Validate your schema before you start sending your data to us.
We don't have a repository that's analogous to Snowplow's "iglu", so just put your schema at a regular URL such as a public github repository, such as: https://github.com/fivetran/snowplow-schemas/blob/master/hello_world.json or https://github.com/fivetran/snowplow-schemas/blob/master/test_table.json
Use the URL that you established in step 3 as the schema URL when you call Snowplow:
window[snowplowName]('trackPageView', null, [{ schema: 'https://raw.githubusercontent.com/fivetran/snowplow-schemas/master/hello_world.json', data: { hello: 'Hello world!', hello_array: ['Hello', 'world!'] } }]);
Make sure to have a "title" attribute for the schema, which will become the name of the table where the data gets stored. For example, the following will create a table named
example
(id int):{ "title": "example", "properties": { "id": { "type": "integer" } } }
If you want to create a decimal type (for example, for storing currency values), just use the multipleOf property:
{ "title": "example", "properties": { "value": { "type": "number", "multipleOf": 0.01 } } }
This will create a destination table example (value decimal (18, 2)).

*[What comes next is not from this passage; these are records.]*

-- pv_equiv track=rewrite | github.com/MrSingh710/Programs | College Python/Week4/07.py | find_substring_ignore_case
-- ===== SOURCE A (Python) =====
-- def find_substring_ignore_case(string, substring):
--     string_lower = string.lower()
--     substring_lower = substring.lower()
--     occurrences = []
--     start = 0
--     while True:
--         start = string_lower.find(substring_lower, start)
--         if start == -1:
--             break
--         occurrences.append(start)
--         start += len(substring_lower)
--     return occurrences
-- ===== SOURCE B (Python) =====
-- def find_substring_ignore_case(string, substring):
--     s = string.lower()
--     p = substring.lower()
--     m = len(p)
--     matches = [i for i in range(len(s) - m + 1) if s[i:i+m] == p]
--     occurrences = []
--     last_end = 0
--     for i in matches:
--         if last_end <= i:
--             occurrences.append(i)
--             last_end = i + m
--     return occurrences
-- ===== Notes on version B (the rewrite author's own statement) =====
-- stated objective: alternative
-- what changed: Instead of repeatedly calling str.find and jumping past each hit, B first collects every (possibly overlapping) match position with one slice-comparison scan and then greedily keeps the non-overlapping ones in a second pass; Pre_ excludes the empty substring, on which A loops forever.
-- outside the precondition, e.g. on find_substring_ignore_case('ab', ''): A does not finish within the time limit, B returns [0, 1, 2]
import Mathlib
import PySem

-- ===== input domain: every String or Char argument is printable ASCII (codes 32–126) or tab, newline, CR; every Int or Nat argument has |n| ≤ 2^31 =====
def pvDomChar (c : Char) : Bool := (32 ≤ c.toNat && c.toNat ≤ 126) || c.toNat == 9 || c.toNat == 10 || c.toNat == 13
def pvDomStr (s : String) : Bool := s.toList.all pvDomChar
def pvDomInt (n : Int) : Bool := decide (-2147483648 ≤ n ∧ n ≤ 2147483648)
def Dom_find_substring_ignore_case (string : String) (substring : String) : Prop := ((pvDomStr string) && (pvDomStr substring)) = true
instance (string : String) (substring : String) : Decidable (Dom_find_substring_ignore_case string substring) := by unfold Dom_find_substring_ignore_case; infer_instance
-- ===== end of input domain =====

-- B replaces A's repeated str.find-and-jump loop by a two-phase algorithm (collect all
-- candidate positions, then greedily keep the non-overlapping ones); equality of the
-- return values is proved for every nonempty substring (objective: alternative).

-- ===== PORT A =====
-- A's 'while True' loop; fuel only makes it total (with a nonempty pattern the loop runs
-- at most s.length + 1 times, which the proof establishes; the computation is unchanged).
def pvLoopA (s p : List Char) (occ : List Int) (start : Int) : Nat → List Int
  | 0 => occ
  | fuel + 1 =>
    let r := PySem.Chars.findFrom s p start
    if r = -1 then occ
    else pvLoopA s p (occ ++ [r]) (r + (p.length : Int)) fuel

def find_substring_ignore_case (string : String) (substring : String) : List Int :=
  let string_lower := PySem.Chars.lower string.toList
  let substring_lower := PySem.Chars.lower substring.toList
  pvLoopA string_lower substring_lower [] 0 (string_lower.length + 1)

-- ===== PORT B =====
def find_substring_ignore_case_alt (string : String) (substring : String) : List Int :=
  let s := PySem.Chars.lower string.toList
  let p := PySem.Chars.lower substring.toList
  let m : Int := p.length
  let cands := (PySem.List.pyRange 0 ((s.length : Int) - m + 1)).filter
    (fun i => PySem.List.slice s (some i) (some (i + m)) == p)
  (cands.foldl
    (fun st i => if st.2 ≤ i then (st.1 ++ [i], i + m) else st)
    (([] : List Int), (0 : Int))).1

-- ===== PRECONDITION & SPEC =====
-- Pre_ excludes only the empty substring: there A's 'start += 0' loop never terminates
-- (find keeps succeeding at the same position), so A returns on no such input.
def Pre_find_substring_ignore_case (string : String) (substring : String) : Prop := substring ≠ ""
instance (string : String) (substring : String) : Decidable (Pre_find_substring_ignore_case string substring) := by unfold Pre_find_substring_ignore_case; infer_instance
def pvWitness_find_substring_ignore_case : String × String := ("abcABC", "Bc")

def Spec_find_substring_ignore_case (string : String) (substring : String) (out : List Int) : Prop := out = find_substring_ignore_case_alt string substring
instance (string : String) (substring : String) (out : List Int) : Decidable (Spec_find_substring_ignore_case string substring out) := by unfold Spec_find_substring_ignore_case; infer_instance

-- ===== CLAIM (what is proved, stated in full; the proofs are below) =====
def Claim_equal_find_substring_ignore_case : Prop := ∀ (string : String) (substring : String), Dom_find_substring_ignore_case string substring → Pre_find_substring_ignore_case string substring → Spec_find_substring_ignore_case string substring (find_substring_ignore_case string substring)

-- ===== LEMMAS AND PROOFS =====

-- B's greedy step, named for the proofs (definitionally the lambda in the port of B)
def pvStep (m : Int) (st : List Int × Int) (i : Int) : List Int × Int :=
  if st.2 ≤ i then (st.1 ++ [i], i + m) else st

-- the slice test of B picks out exactly the prefix-match positions
theorem pvQ_iff (s p : List Char) (i : Int) (h0 : 0 ≤ i) :
    ((PySem.List.slice s (some i) (some (i + (p.length : Int))) == p) = true) ↔
      p <+: s.drop i.toNat := by
  obtain ⟨n, rfl⟩ : ∃ n : Nat, i = (n : Int) := ⟨i.toNat, by omega⟩
  rw [show (n : Int) + (p.length : Int) = ((n + p.length : Nat) : Int) by push_cast; ring,
    PySem.List.slice_natCast, show n + p.length - n = p.length by omega,
    Int.toNat_natCast, beq_iff_eq, List.prefix_iff_eq_take]
  exact eq_comm

-- candidates below the current threshold are skipped by the greedy fold
theorem pvSkipPrefix (m : Int) : ∀ (l1 l2 occ : List Int) (t : Int),
    (∀ j ∈ l1, j < t) →
    (l1 ++ l2).foldl (pvStep m) (occ, t) = l2.foldl (pvStep m) (occ, t) := by
  intro l1
  induction l1 with
  | nil => intro l2 occ t _; rfl
  | cons j tl ih =>
    intro l2 occ t h
    have hj : j < t := h j (by simp)
    rw [List.cons_append, List.foldl_cons,
      show pvStep m (occ, t) j = (occ, t) by simp [pvStep, show ¬ t ≤ j by omega]]
    exact ih l2 occ t (fun x hx => h x (by simp [hx]))

-- a match at position j ≥ k makes p an infix of s.drop k
theorem pvInfix_of_prefix_drop (s p : List Char) (k j : Nat) (hk : k ≤ j)
    (h : p <+: s.drop j) : p <:+: s.drop k := by
  have hd : List.drop (j - k) (List.drop k s) = List.drop j s := by
    rw [List.drop_drop]; congr 1; omega
  rw [← hd] at h
  exact h.isInfix.trans (List.drop_suffix _ _).isInfix

-- main correspondence: A's find-and-jump loop from start k computes B's greedy fold
-- over the candidate positions ≥ k, from threshold k
theorem pvMain (s p : List Char) (hp : p ≠ []) : ∀ (fuel k : Nat) (occ : List Int),
    k ≤ s.length → s.length + 1 - k ≤ fuel →
    pvLoopA s p occ (k : Int) fuel
      = (((PySem.List.pyRange (k : Int) ((s.length : Int) - (p.length : Int) + 1)).filter
            (fun i => PySem.List.slice s (some i) (some (i + (p.length : Int))) == p)).foldl
           (pvStep (p.length : Int)) (occ, (k : Int))).1 := by
  intro fuel
  induction fuel with
  | zero => intro k occ hk hf; exact absurd hf (by omega)
  | succ f ih =>
    intro k occ hk hf
    have hm1 : 1 ≤ p.length := List.length_pos_iff.mpr hp
    by_cases hr : PySem.Chars.findFrom s p (k : Int) = -1
    · -- no further occurrence: A stops; B's candidate list from k is empty
      have hnone : ¬ p <:+: List.drop k s :=
        (PySem.Chars.findFrom_natCast_eq_neg_one_iff s p k hk).mp hr
      have hfil : (PySem.List.pyRange (k : Int) ((s.length : Int) - (p.length : Int) + 1)).filter
          (fun i => PySem.List.slice s (some i) (some (i + (p.length : Int))) == p) = [] := by
        rw [List.filter_eq_nil_iff]
        intro i hi hq
        rw [PySem.List.mem_pyRange_one] at hi
        have h0 : (0 : Int) ≤ i := le_trans (Int.natCast_nonneg k) hi.1
        have hpre := (pvQ_iff s p i h0).mp hq
        exact hnone (pvInfix_of_prefix_drop s p k i.toNat (by omega) hpre)
      rw [hfil]
      simp [pvLoopA, hr]
    · -- an occurrence r: A records it and jumps to r + m; B's candidate list from k
      -- starts with r, and the candidates strictly between r and r + m are skipped
      obtain ⟨hkr, hpre, hmin⟩ := PySem.Chars.findFrom_natCast_spec s p k hk hr
      set r := PySem.Chars.findFrom s p (k : Int) with hrdef
      have hr0 : (0 : Int) ≤ r := le_trans (Int.natCast_nonneg k) hkr
      have hrn : r = ((r.toNat : Nat) : Int) := by omega
      have hrm : r.toNat + p.length ≤ s.length := by
        have hl := hpre.length_le
        simp only [List.length_drop] at hl
        omega
      have hN : r < (s.length : Int) - (p.length : Int) + 1 := by omega
      have hqr : (PySem.List.slice s (some r) (some (r + (p.length : Int))) == p) = true := by
        rw [pvQ_iff s p r hr0]; exact hpre
      have hsplit : (PySem.List.pyRange (k : Int) ((s.length : Int) - (p.length : Int) + 1)).filter
            (fun i => PySem.List.slice s (some i) (some (i + (p.length : Int))) == p)
          = r :: (PySem.List.pyRange (r + 1) ((s.length : Int) - (p.length : Int) + 1)).filter
            (fun i => PySem.List.slice s (some i) (some (i + (p.length : Int))) == p) := by
        rw [PySem.List.pyRange_one_append (k : Int) r ((s.length : Int) - (p.length : Int) + 1)
            hkr (le_of_lt hN), List.filter_append]
        have h1 : (PySem.List.pyRange (k : Int) r).filter
            (fun i => PySem.List.slice s (some i) (some (i + (p.length : Int))) == p) = [] := by
          rw [List.filter_eq_nil_iff]
          intro i hi hq
          rw [PySem.List.mem_pyRange_one] at hi
          have h0 : (0 : Int) ≤ i := le_trans (Int.natCast_nonneg k) hi.1
          have hpi := (pvQ_iff s p i h0).mp hq
          exact hmin i.toNat (by omega) (by omega) hpi
        rw [h1, List.nil_append, PySem.List.pyRange_one_cons hN, List.filter_cons, hqr, if_pos rfl]
      rw [hsplit, List.foldl_cons,
        show pvStep ((p.length : Int)) (occ, (k : Int)) r = (occ ++ [r], r + (p.length : Int)) by
          simp [pvStep, hkr],
        show pvLoopA s p occ (k : Int) (f + 1)
            = pvLoopA s p (occ ++ [r]) (r + (p.length : Int)) f by
          rw [pvLoopA, ← hrdef]; simp [hr],
        show r + (p.length : Int) = ((r.toNat + p.length : Nat) : Int) by push_cast; omega,
        ih (r.toNat + p.length) (occ ++ [r]) hrm (by omega)]
      -- both sides fold from threshold r + m; the candidates in (r, r + m) are skipped
      by_cases hTN : ((r.toNat + p.length : Nat) : Int) ≤ (s.length : Int) - (p.length : Int) + 1
      · have hsplit2 : (PySem.List.pyRange (r + 1) ((s.length : Int) - (p.length : Int) + 1)).filter
              (fun i => PySem.List.slice s (some i) (some (i + (p.length : Int))) == p)
            = (PySem.List.pyRange (r + 1) ((r.toNat + p.length : Nat) : Int)).filter
                (fun i => PySem.List.slice s (some i) (some (i + (p.length : Int))) == p)
              ++ (PySem.List.pyRange ((r.toNat + p.length : Nat) : Int) ((s.length : Int) - (p.length : Int) + 1)).filter
                (fun i => PySem.List.slice s (some i) (some (i + (p.length : Int))) == p) := by
          rw [← List.filter_append,
            ← PySem.List.pyRange_one_append (r + 1) ((r.toNat + p.length : Nat) : Int)
              ((s.length : Int) - (p.length : Int) + 1) (by omega) hTN]
        rw [hsplit2, pvSkipPrefix]
        intro j hj
        have := (List.mem_filter.mp hj).1
        rw [PySem.List.mem_pyRange_one] at this
        omega
      · have he : PySem.List.pyRange ((r.toNat + p.length : Nat) : Int)
            ((s.length : Int) - (p.length : Int) + 1) = [] :=
          PySem.List.pyRange_one_eq_nil (by omega)
        rw [he, List.filter_nil, ← List.append_nil ((PySem.List.pyRange (r + 1) _).filter _),
          pvSkipPrefix]
        intro j hj
        have := (List.mem_filter.mp hj).1
        rw [PySem.List.mem_pyRange_one] at this
        omega

-- ===== VERDICT (by name: the statement is the Claim_ definition above) =====
theorem find_substring_ignore_case_spec : Claim_equal_find_substring_ignore_case := by
  intro string substring _hdom hpre
  unfold Spec_find_substring_ignore_case find_substring_ignore_case find_substring_ignore_case_alt
  have hp : PySem.Chars.lower substring.toList ≠ [] := by
    intro h
    apply hpre
    have hlen := congrArg List.length h
    simp [PySem.Chars.lower] at hlen
    exact hlen
  have h := pvMain (PySem.Chars.lower string.toList) (PySem.Chars.lower substring.toList) hp
    ((PySem.Chars.lower string.toList).length + 1) 0 [] (by omega) (by omega)
  simpa [pvStep] using h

If you want to store an enum value, add a type associated with it. All the enum values should be of same data type:
{ "properties": { "value": { "type": "string", "enum": ["value1", "value2"] } } }
NOTE: We only support values and homogenous arrays. Nested objects and tuple-style arrays are stored in but not extracted into your destination since they don't have an obvious representation.
Exclude source data
We don't yet have a way to exclude source data. You can independently, however, limit the data you send to Fivetran.
Sync limitations
We only support publicly-hosted schemas in Iglu or GitHub.